白月の君といつまでも

-- Spring, about 17 years old
043:もしもし







 次の日。

 花梨は快斗にマンション前まで送ってもらい(一応寄って行くか聞いたが、健康的な男子高校生の事情でやめとくと言って帰った)、家に着くと久しぶりに新一に電話をかけた。
 新一に電話するのは、怪盗キッドと初めて出逢った夜以来である。


『はい、もしもし工藤……』

「あ、新ちゃん? 私。元気かな? この間はありがとう! 今電話しても平気?」

『おー。花梨オメー、丁度良かった。最近連絡ねーじゃん。元気でやってんのかよ』


 花梨が都内に住むのに慣れてきたこともあり、新一との連絡頻度は正月よりもさらに減り、夜の連絡は新一から送られてくるメッセージに既読を付けるのみ。
 新一もリマインダー機能を使っているのだろう。同じ時刻に“帰ってるか?”とそれだけで、最近じゃあっさりしたものだ。
 ここしばらく夜の散歩を控えていたから、信用してくれているらしい。


「No news is good news!」

『あぁ? まあ、元気ならいーけどよ。週に一度くらいは声聞かせろよな(無事かどうか心配になるだろ……)』


 便りがないのが良い便り。
 実は新一的には花梨の声を聞きたいと思っていたりするが、言い出したりはしない。


「今度の連休なんだけど、阿笠博士の家に行くついでに新ちゃん家にも遊びに行こうかな~って思ってて、予定どうかな?」

『オレはついでかよ(てか、オレの言ったこと……無視すんな)』


 新一の“声聞かせろ”はスルーし、花梨はお伺いを立てる。
 スマホの向こうで、新一が不機嫌に頬を膨らましているなど知りもしない。


「お昼ごはん作るから、阿笠博士と一緒に食べよーよ」

『連休か……あー……初日は駄目だな』


 新一は部屋のカレンダーを見て花梨に告げる。
 その日は……。


「あ、そうなんだ? 奇遇! 私も初日はダメなの。
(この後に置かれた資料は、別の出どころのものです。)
theorem inner_fold (N : Int) (grid : List (List String)) (col : String) (c : Int × Int) :
    ∀ (os : List (Int × Int)) (nxt : PySem.Set (Int × Int)), nxt.Nodup →
    (∀ e, e ∈ os.foldl
        (fun nxt d =>
          let ny := c.1 + d.1
          let nx := c.2 + d.2
          if 0 ≤ ny ∧ ny < N ∧ 0 ≤ nx ∧ nx < N ∧ gridGet grid ny nx = col then
            PySem.Set.add nxt (ny, nx)
          else nxt) nxt ↔
      e ∈ nxt ∨ ∃ o ∈ os, e = (c.1 + o.1, c.2 + o.2) ∧ InR N e ∧ gridGet grid e.1 e.2 = col) ∧
    (os.foldl
        (fun nxt d =>
          let ny := c.1 + d.1
          let nx := c.2 + d.2
          if 0 ≤ ny ∧ ny < N ∧ 0 ≤ nx ∧ nx < N ∧ gridGet grid ny nx = col then
            PySem.Set.add nxt (ny, nx)
          else nxt) nxt).Nodup := by
  intro os
  induction os with
  | nil => intro nxt hn; exact ⟨by simp, hn⟩
  | cons o os ih =>
    intro nxt hn
    rw [List.foldl_cons]
    by_cases hg : 0 ≤ c.1 + o.1 ∧ c.1 + o.1 < N ∧ 0 ≤ c.2 + o.2 ∧ c.2 + o.2 < N ∧
        gridGet grid (c.1 + o.1) (c.2 + o.2) = col
    · simp only [if_pos hg]
      obtain ⟨hm, hnd⟩ := ih (PySem.Set.add nxt (c.1 + o.1, c.2 + o.2)) (PySem.Set.nodup_add _ _ hn)
      refine ⟨?_, hnd⟩
      intro e
      rw [hm e, PySem.Set.mem_add]
      obtain ⟨hg1, hg2, hg3, hg4, hg5⟩ := hg
      constructor
      · rintro ((h | h) | h)
        · exact Or.inl h
        · exact Or.inr ⟨o, List.mem_cons_self, h, ⟨by simp [h, hg1], by simp [h, hg2],
            by simp [h, hg3], by simp [h, hg4]⟩, by simp [h, hg5]⟩
        · obtain ⟨o', ho', rest⟩ := h
          exact Or.inr ⟨o', List.mem_cons_of_mem _ ho', rest⟩
      · rintro (h | h)
        · exact Or.inl (Or.inl h)
        · obtain ⟨o', ho', he, hIn, hcol⟩ := h
          rcases List.mem_cons.mp ho' with hoe | hom
          · subst hoe
            exact Or.inl (Or.inr he)
          · exact Or.inr ⟨o', hom, he, hIn, hcol⟩
    · simp only [if_neg hg]
      obtain ⟨hm, hnd⟩ := ih nxt hn
      refine ⟨?_, hnd⟩
      intro e
      rw [hm e]
      constructor
      · rintro (h | h)
        · exact Or.inl h
        · obtain ⟨o', ho', rest⟩ := h
          exact Or.inr ⟨o', List.mem_cons_of_mem _ ho', rest⟩
      · rintro (h | h)
        · exact Or.inl h
        · obtain ⟨o', ho', rest⟩ := h
          rcases List.mem_cons.mp ho' with he | hmm
          · subst he
            obtain ⟨he, hIn, hcol⟩ := rest
            subst he
            exact absurd ⟨hIn.1, hIn.2.1, hIn.2.2.1, hIn.2.2.2, hcol⟩ hg
          · exact Or.inr ⟨o', hmm, rest⟩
よかった!」


 ……先に自分の予定を伝えるべきだったか。
 花梨も手元のカレンダーを見下ろし、新一に伝える。

 カレンダーの日付には快斗の字で、でかでかと“でぇと!”と書かれていた(しかも花梨のペンを勝手に使ったのか、インクが少し滲んでいる)。
 始めは“トロピカルランドに10時”としか書いていなかったのだが、いつの間にか書き加えられている。
 花梨が書いた覚えがないので、快斗が書いたものなのだろう。


『その日は蘭とトロピカルランドに行く予定でな』

「へえ、連休初日はトロピカルランドに! 新ちゃん、蘭ちゃんとデートなんだー」

『っ、デートって……バーロ。そんなんじゃねーよ、蘭から都大会優勝したら奢れって言われてただけだよ。たくっ、なんでオレが奢んなきゃなんねーんだか……で……』


 ごにょごにょと新一が何か言っているが、何を言っているのかよく聞き取れない。照れているのだろうか……。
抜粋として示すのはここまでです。